[Opening AVAILABLE DATA section]
-- pv_equiv track=rewrite | github.com/ZZR8066/SEMv2 | SEMv2/libs/utils/utils.py | match_segment_spans
-- ===== SOURCE A (Python) =====
-- def match_segment_spans(segments, spans):
--     matched_segments = list()
--     matched_spans = list()
--
--     for segment_idx, segment in enumerate(segments):
--         for span_idx, span in enumerate(spans):
--             if span_idx not in matched_spans:
--                 if (segment >= span[0]) and (segment < span[1]):
--                     matched_segments.append(segment_idx)
--                     matched_spans.append(span_idx)
--
--     return matched_segments, matched_spans
-- ===== SOURCE B (Python) =====
-- def match_segment_spans(segments, spans):
--     # First pass: each span is owned by the lowest-index segment it contains, if any.
--     owner = []
--     for span in spans:
--         o = None
--         for i, segment in enumerate(segments):
--             if span[0] <= segment < span[1]:
--                 o = i
--                 break
--         owner.append(o)
--     # Second pass: emit pairs in (segment index, span index) order.
--     matched_segments = []
--     matched_spans = []
--     for i in range(len(segments)):
--         for j, o in enumerate(owner):
--             if o == i:
--                 matched_segments.append(i)
--                 matched_spans.append(j)
--     return matched_segments, matched_spans
-- ===== Notes on version B (the rewrite author's own statement) =====
-- stated objective: faster
-- what changed: Replaces A's single interleaved scan that re-scans the growing matched_spans list on every inner step with two passes: an owner table mapping each span to the lowest-index segment containing it, then an emit pass over (segment index, owner table) producing the same pairs in the same order.
import Mathlib
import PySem

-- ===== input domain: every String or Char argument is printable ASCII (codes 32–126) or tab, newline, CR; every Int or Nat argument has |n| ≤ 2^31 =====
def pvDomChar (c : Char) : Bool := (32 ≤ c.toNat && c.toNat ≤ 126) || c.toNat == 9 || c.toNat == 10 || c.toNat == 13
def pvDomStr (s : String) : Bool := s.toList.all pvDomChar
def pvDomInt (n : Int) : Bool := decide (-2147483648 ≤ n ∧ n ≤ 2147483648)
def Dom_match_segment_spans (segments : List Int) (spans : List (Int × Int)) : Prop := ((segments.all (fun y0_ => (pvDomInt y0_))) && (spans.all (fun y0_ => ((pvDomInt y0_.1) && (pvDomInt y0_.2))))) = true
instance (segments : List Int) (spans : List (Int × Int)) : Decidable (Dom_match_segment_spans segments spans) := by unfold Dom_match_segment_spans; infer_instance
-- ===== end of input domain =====

-- B replaces A's stateful used-span list (re-scanned on every inner step) with a two-pass
-- owner table: first the lowest-index containing segment per span, then an emit pass.

-- ===== PORT A =====
-- inner loop: `for span_idx, span in enumerate(spans)` with the used-list test and append
def msInnerA (i : Nat) (s : Int) : Nat → List (Int × Int) → List Int × List Int → List Int × List Int
  | _, [], st => st
  | j, sp :: rest, st =>
    msInnerA i s (j+1) rest
      (if (j : Int) ∈ st.2 then st
       else if sp.1 ≤ s ∧ s < sp.2 then (st.1 ++ [(i : Int)], st.2 ++ [(j : Int)]) else st)

-- outer loop: `for segment_idx, segment in enumerate(segments)`
def msOuterA : Nat → List Int → List (Int × Int) → List Int × List Int → List Int × List Int
  | _, [], _, st => st
  | i, s :: rest, spans, st => msOuterA (i+1) rest spans (msInnerA i s 0 spans st)

def match_segment_spans (segments : List Int) (spans : List (Int × Int)) : List Int × List Int :=
  msOuterA 0 segments spans ([], [])

-- ===== PORT B =====
-- `for i, segment in enumerate(segments): if span[0] <= segment < span[1]: o = i; break`
def ownAux (sp : Int × Int) : Nat → List Int → Option Nat
  | _, [] => none
  | i, s :: rest => if sp.1 ≤ s ∧ s < sp.2 then some i else ownAux sp (i+1) rest

-- second pass, inner loop: `for j, o in enumerate(owner)`
def altInner (i : Nat) : Nat → List (Option Nat) → List Int × List Int → List Int × List Int
  | _, [], st => st
  | j, o :: rest, st =>
    altInner i (j+1) rest
      (if o = some i then (st.1 ++ [(i : Int)], st.2 ++ [(j : Int)]) else st)

-- second pass, outer loop: `for i in range(len(segments))`
def altOuter (owner : List (Option Nat)) : Nat → Nat → List Int × List Int → List Int × List Int
  | 0, _, st => st
  | k+1, i, st => altOuter owner k (i+1) (altInner i 0 owner st)

def match_segment_spans_alt (segments : List Int) (spans : List (Int × Int)) : List Int × List Int :=
  let owner := spans.map (fun sp => ownAux sp 0 segments)
  altOuter owner segments.length 0 ([], [])

-- ===== PRECONDITION & SPEC =====
def Spec_match_segment_spans (segments : List Int) (spans : List (Int × Int)) (out : List Int × List Int) : Prop := out = match_segment_spans_alt segments spans
instance (segments : List Int) (spans : List (Int × Int)) (out : List Int × List Int) : Decidable (Spec_match_segment_spans segments spans out) := by unfold Spec_match_segment_spans; infer_instance

-- ===== CLAIM (what is proved, stated in full; the proofs are below) =====
def Claim_equal_match_segment_spans : Prop := ∀ (segments : List Int) (spans : List (Int × Int)), Dom_match_segment_spans segments spans → Spec_match_segment_spans segments spans (match_segment_spans segments spans)

-- ===== LEMMAS AND PROOFS =====

-- span indices (from base j) whose owner entry is `some i`
def emitIdx (i : Nat) : Nat → List (Option Nat) → List Nat
  | _, [] => []
  | j, o :: rest => (if o = some i then [j] else []) ++ emitIdx i (j+1) rest

lemma altInner_spec (i : Nat) : ∀ (os : List (Option Nat)) (j : Nat) (ms mp : List Int),
    altInner i j os (ms, mp)
      = (ms ++ (emitIdx i j os).map (fun _ => (i : Int)),
         mp ++ (emitIdx i j os).map (fun n => (n : Int))) := by
  intro os
  induction os with
  | nil => intro j ms mp; simp [altInner, emitIdx]
  | cons o rest ih =>
    intro j ms mp
    by_cases h : o = some i <;> simp [altInner, emitIdx, h, ih]

lemma emitIdx_mem (i : Nat) : ∀ (os : List (Option Nat)) (j0 j : Nat),
    j ∈ emitIdx i j0 os ↔ ∃ r, os[r]? = some (some i) ∧ j = j0 + r := by
  intro os
  induction os with
  | nil => intro j0 j; simp [emitIdx]
  | cons o rest ih =>
    intro j0 j
    by_cases h : o = some i
    · subst h
      have e1 : emitIdx i j0 (some i :: rest) = j0 :: emitIdx i (j0+1) rest := by
        simp [emitIdx]
      rw [e1, List.mem_cons, ih]
      constructor
      · rintro (rfl | ⟨r, hr, rfl⟩)
        · exact ⟨0, by simp, by omega⟩
        · exact ⟨r+1, by simpa using hr, by omega⟩
      · rintro ⟨r, hr, rfl⟩
        cases r with
        | zero => left; omega
        | succ r => right; exact ⟨r, by simpa using hr, by omega⟩
    · have e1 : emitIdx i j0 (o :: rest) = emitIdx i (j0+1) rest := by
        simp [emitIdx, h]
      rw [e1, ih]
      constructor
      · rintro ⟨r, hr, rfl⟩; exact ⟨r+1, by simpa using hr, by omega⟩
      · rintro ⟨r, hr, rfl⟩
        cases r with
        | zero => exact absurd (by simpa using hr) h
        | succ r => exact ⟨r, by simpa using hr, by omega⟩

lemma ownAux_some (sp : Int × Int) : ∀ (segs : List Int) (c k : Nat),
    ownAux sp c segs = some k →
    ∃ r s', segs[r]? = some s' ∧ k = c + r ∧ sp.1 ≤ s' ∧ s' < sp.2 := by
  intro segs
  induction segs with
  | nil => intro c k h; simp [ownAux] at h
  | cons s rest ih =>
    intro c k h
    by_cases hc : sp.1 ≤ s ∧ s < sp.2
    · simp [ownAux, hc] at h
      exact ⟨0, s, by simp, by omega, hc⟩
    · simp [ownAux, hc] at h
      obtain ⟨r, s', hr, hk, hin⟩ := ih (c+1) k h
      exact ⟨r+1, s', by simpa using hr, by omega, hin⟩

lemma ownAux_exists (sp : Int × Int) : ∀ (segs : List Int) (c r : Nat) (s' : Int),
    segs[r]? = some s' → sp.1 ≤ s' → s' < sp.2 →
    ∃ k, ownAux sp c segs = some k ∧ k ≤ c + r := by
  intro segs
  induction segs with
  | nil => intro c r s' h; simp at h
  | cons s rest ih =>
    intro c r s' h h1 h2
    by_cases hc : sp.1 ≤ s ∧ s < sp.2
    · exact ⟨c, by simp [ownAux, hc], by omega⟩
    · cases r with
      | zero =>
        simp at h; subst h; exact absurd ⟨h1, h2⟩ hc
      | succ r =>
        obtain ⟨k, hk, hle⟩ := ih (c+1) r s' (by simpa using h) h1 h2
        exact ⟨k, by simpa [ownAux, hc] using hk, by omega⟩

-- inner loops agree: under the invariant, A's used-list test coincides with "owner = i"
lemma msInner_eq (segments : List Int) (i : Nat) (s : Int)
    (hs : segments[i]? = some s) :
    ∀ (sps : List (Int × Int)) (j0 : Nat) (ms mp : List Int),
    (∀ r sp', sps[r]? = some sp' →
        (((j0 + r : Nat) : Int) ∈ mp ↔ ∃ k, ownAux sp' 0 segments = some k ∧ k < i)) →
    msInnerA i s j0 sps (ms, mp)
      = altInner i j0 (sps.map (fun sp => ownAux sp 0 segments)) (ms, mp) := by
  intro sps
  induction sps with
  | nil => intro j0 ms mp _; simp [msInnerA, altInner]
  | cons sp rest ih =>
    intro j0 ms mp H
    have H0 := H 0 sp (by simp)
    simp only [Nat.add_zero] at H0
    have key : (¬ ((j0 : Int) ∈ mp) ∧ sp.1 ≤ s ∧ s < sp.2) ↔ ownAux sp 0 segments = some i := by
      constructor
      · rintro ⟨hnm, h1, h2⟩
        obtain ⟨k, hk, hle⟩ := ownAux_exists sp segments 0 i s hs h1 h2
        have : ¬ (k < i) := fun hlt => hnm (H0.mpr ⟨k, hk, hlt⟩)
        have : k = i := by omega
        subst this; exact hk
      · intro ho
        obtain ⟨r, s', hr, hk, hin1, hin2⟩ := ownAux_some sp segments 0 i ho
        have : r = i := by omega
        subst this
        rw [hs] at hr; cases hr
        refine ⟨fun hm => ?_, hin1, hin2⟩
        obtain ⟨k, hk', hlt⟩ := H0.mp hm
        rw [ho] at hk'; cases hk'; omega
    have Htail : ∀ (mp' : List Int), mp' = mp ∨ mp' = mp ++ [(j0 : Int)] →
        ∀ r sp', rest[r]? = some sp' →
        (((j0 + 1 + r : Nat) : Int) ∈ mp' ↔ ∃ k, ownAux sp' 0 segments = some k ∧ k < i) := by
      rintro mp' (rfl | rfl) r sp' hr
      · have := H (r+1) sp' (by simpa using hr)
        simpa [show j0 + (r+1) = j0 + 1 + r by omega] using this
      · have := H (r+1) sp' (by simpa using hr)
        rw [show j0 + (r+1) = j0 + 1 + r by omega] at this
        simp only [List.mem_append, List.mem_singleton]
        rw [← this]
        constructor
        · rintro (h | h)
          · exact h
          · exfalso; have : (j0 + 1 + r : Nat) = j0 := by exact_mod_cast h
            omega
        · exact Or.inl
    by_cases hm : (j0 : Int) ∈ mp
    · have hown : ¬ (ownAux sp 0 segments = some i) := fun ho => (key.mpr ho).1 hm
      simp only [msInnerA, altInner, List.map_cons, if_pos hm, if_neg hown]
      exact ih (j0+1) ms mp (Htail mp (Or.inl rfl))
    · by_cases hc : sp.1 ≤ s ∧ s < sp.2
      · have hown : ownAux sp 0 segments = some i := key.mp ⟨hm, hc⟩
        simp only [msInnerA, altInner, List.map_cons, if_neg hm, if_pos hc, if_pos hown]
        exact ih (j0+1) (ms ++ [(i:Int)]) (mp ++ [(j0:Int)]) (Htail _ (Or.inr rfl))
      · have hown : ¬ (ownAux sp 0 segments = some i) := fun ho => hc (key.mpr ho).2
        simp only [msInnerA, altInner, List.map_cons, if_neg hm, if_neg hc, if_neg hown]
        exact ih (j0+1) ms mp (Htail mp (Or.inl rfl))

lemma msOuter_eq (segments : List Int) (spans : List (Int × Int)) :
    ∀ (suffix : List Int) (i : Nat) (ms mp : List Int),
    segments.drop i = suffix →
    (∀ r sp', spans[r]? = some sp' →
        (((r : Nat) : Int) ∈ mp ↔ ∃ k, ownAux sp' 0 segments = some k ∧ k < i)) →
    msOuterA i suffix spans (ms, mp)
      = altOuter (spans.map fun sp => ownAux sp 0 segments) suffix.length i (ms, mp) := by
  intro suffix
  induction suffix with
  | nil => intro i ms mp _ _; simp [msOuterA, altOuter]
  | cons s rest ih =>
    intro i ms mp hdrop H
    have hs : segments[i]? = some s := by
      have h0 : (segments.drop i)[0]? = some s := by rw [hdrop]; rfl
      simpa [List.getElem?_drop] using h0
    have hrest : segments.drop (i+1) = rest := by
      have h0 : List.drop 1 (List.drop i segments) = rest := by rw [hdrop]; rfl
      rwa [List.drop_drop] at h0
    have hinner := msInner_eq segments i s hs spans 0 ms mp
      (by intro r sp' hr; simpa using H r sp' hr)
    have hspec := altInner_spec i (spans.map fun sp => ownAux sp 0 segments) 0 ms mp
    simp only [msOuterA, altOuter, List.length_cons]
    rw [hinner, hspec]
    apply ih (i+1)
    · exact hrest
    · intro r sp' hr
      have hos : (spans.map fun sp => ownAux sp 0 segments)[r]? = some (ownAux sp' 0 segments) := by
        simp [List.getElem?_map, hr]
      simp only [List.mem_append]
      rw [H r sp' hr]
      have hmem : ((r : Nat) : Int) ∈ (emitIdx i 0 (spans.map fun sp => ownAux sp 0 segments)).map (fun n => (n : Int))
          ↔ ownAux sp' 0 segments = some i := by
        have hcast : ((r : Nat) : Int) ∈ (emitIdx i 0 (spans.map fun sp => ownAux sp 0 segments)).map (fun n => (n : Int))
            ↔ r ∈ emitIdx i 0 (spans.map fun sp => ownAux sp 0 segments) := by
          simp
        rw [hcast, emitIdx_mem]
        constructor
        · rintro ⟨r', hr', hrr⟩
          have : r' = r := by omega
          subst this
          rw [hos] at hr'; exact (Option.some.injEq _ _).mp hr'
        · intro ho
          exact ⟨r, by rw [hos, ho], by omega⟩
      rw [hmem]
      constructor
      · rintro (⟨k, hk, hlt⟩ | ho)
        · exact ⟨k, hk, by omega⟩
        · exact ⟨i, ho, by omega⟩
      · rintro ⟨k, hk, hlt⟩
        by_cases hki : k = i
        · subst hki; exact Or.inr hk
        · exact Or.inl ⟨k, hk, by omega⟩

-- ===== VERDICT (by name: the statement is the Claim_ definition above) =====
theorem match_segment_spans_spec : Claim_equal_match_segment_spans := by
  unfold Claim_equal_match_segment_spans
  intro segments spans _
  unfold Spec_match_segment_spans match_segment_spans match_segment_spans_alt
  exact msOuter_eq segments spans segments 0 [] [] List.drop_zero
    (by
      intro r sp' _
      constructor
      · intro h; exact absurd h (List.not_mem_nil)
      · rintro ⟨k, _, hk⟩; omega)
[Closing AVAILABLE DATA section]
■ INSTRUCTIONS FOR THE TASK:
Within the material above, transcribe exactly the lines that run from the line holding "simp only [Nat.add_zero] at H0" through the line holding "simp only [msInnerA, altInner, List.map_cons, if_pos".

■ RESULT FOR THIS EXERCISE:
    simp only [Nat.add_zero] at H0
    have key : (¬ ((j0 : Int) ∈ mp) ∧ sp.1 ≤ s ∧ s < sp.2) ↔ ownAux sp 0 segments = some i := by
      constructor
      · rintro ⟨hnm, h1, h2⟩
        obtain ⟨k, hk, hle⟩ := ownAux_exists sp segments 0 i s hs h1 h2
        have : ¬ (k < i) := fun hlt => hnm (H0.mpr ⟨k, hk, hlt⟩)
        have : k = i := by omega
        subst this; exact hk
      · intro ho
        obtain ⟨r, s', hr, hk, hin1, hin2⟩ := ownAux_some sp segments 0 i ho
        have : r = i := by omega
        subst this
        rw [hs] at hr; cases hr
        refine ⟨fun hm => ?_, hin1, hin2⟩
        obtain ⟨k, hk', hlt⟩ := H0.mp hm
        rw [ho] at hk'; cases hk'; omega
    have Htail : ∀ (mp' : List Int), mp' = mp ∨ mp' = mp ++ [(j0 : Int)] →
        ∀ r sp', rest[r]? = some sp' →
        (((j0 + 1 + r : Nat) : Int) ∈ mp' ↔ ∃ k, ownAux sp' 0 segments = some k ∧ k < i) := by
      rintro mp' (rfl | rfl) r sp' hr
      · have := H (r+1) sp' (by simpa using hr)
        simpa [show j0 + (r+1) = j0 + 1 + r by omega] using this
      · have := H (r+1) sp' (by simpa using hr)
        rw [show j0 + (r+1) = j0 + 1 + r by omega] at this
        simp only [List.mem_append, List.mem_singleton]
        rw [← this]
        constructor
        · rintro (h | h)
          · exact h
          · exfalso; have : (j0 + 1 + r : Nat) = j0 := by exact_mod_cast h
            omega
        · exact Or.inl
    by_cases hm : (j0 : Int) ∈ mp
    · have hown : ¬ (ownAux sp 0 segments = some i) := fun ho => (key.mpr ho).1 hm
      simp only [msInnerA, altInner, List.map_cons, if_pos hm, if_neg hown]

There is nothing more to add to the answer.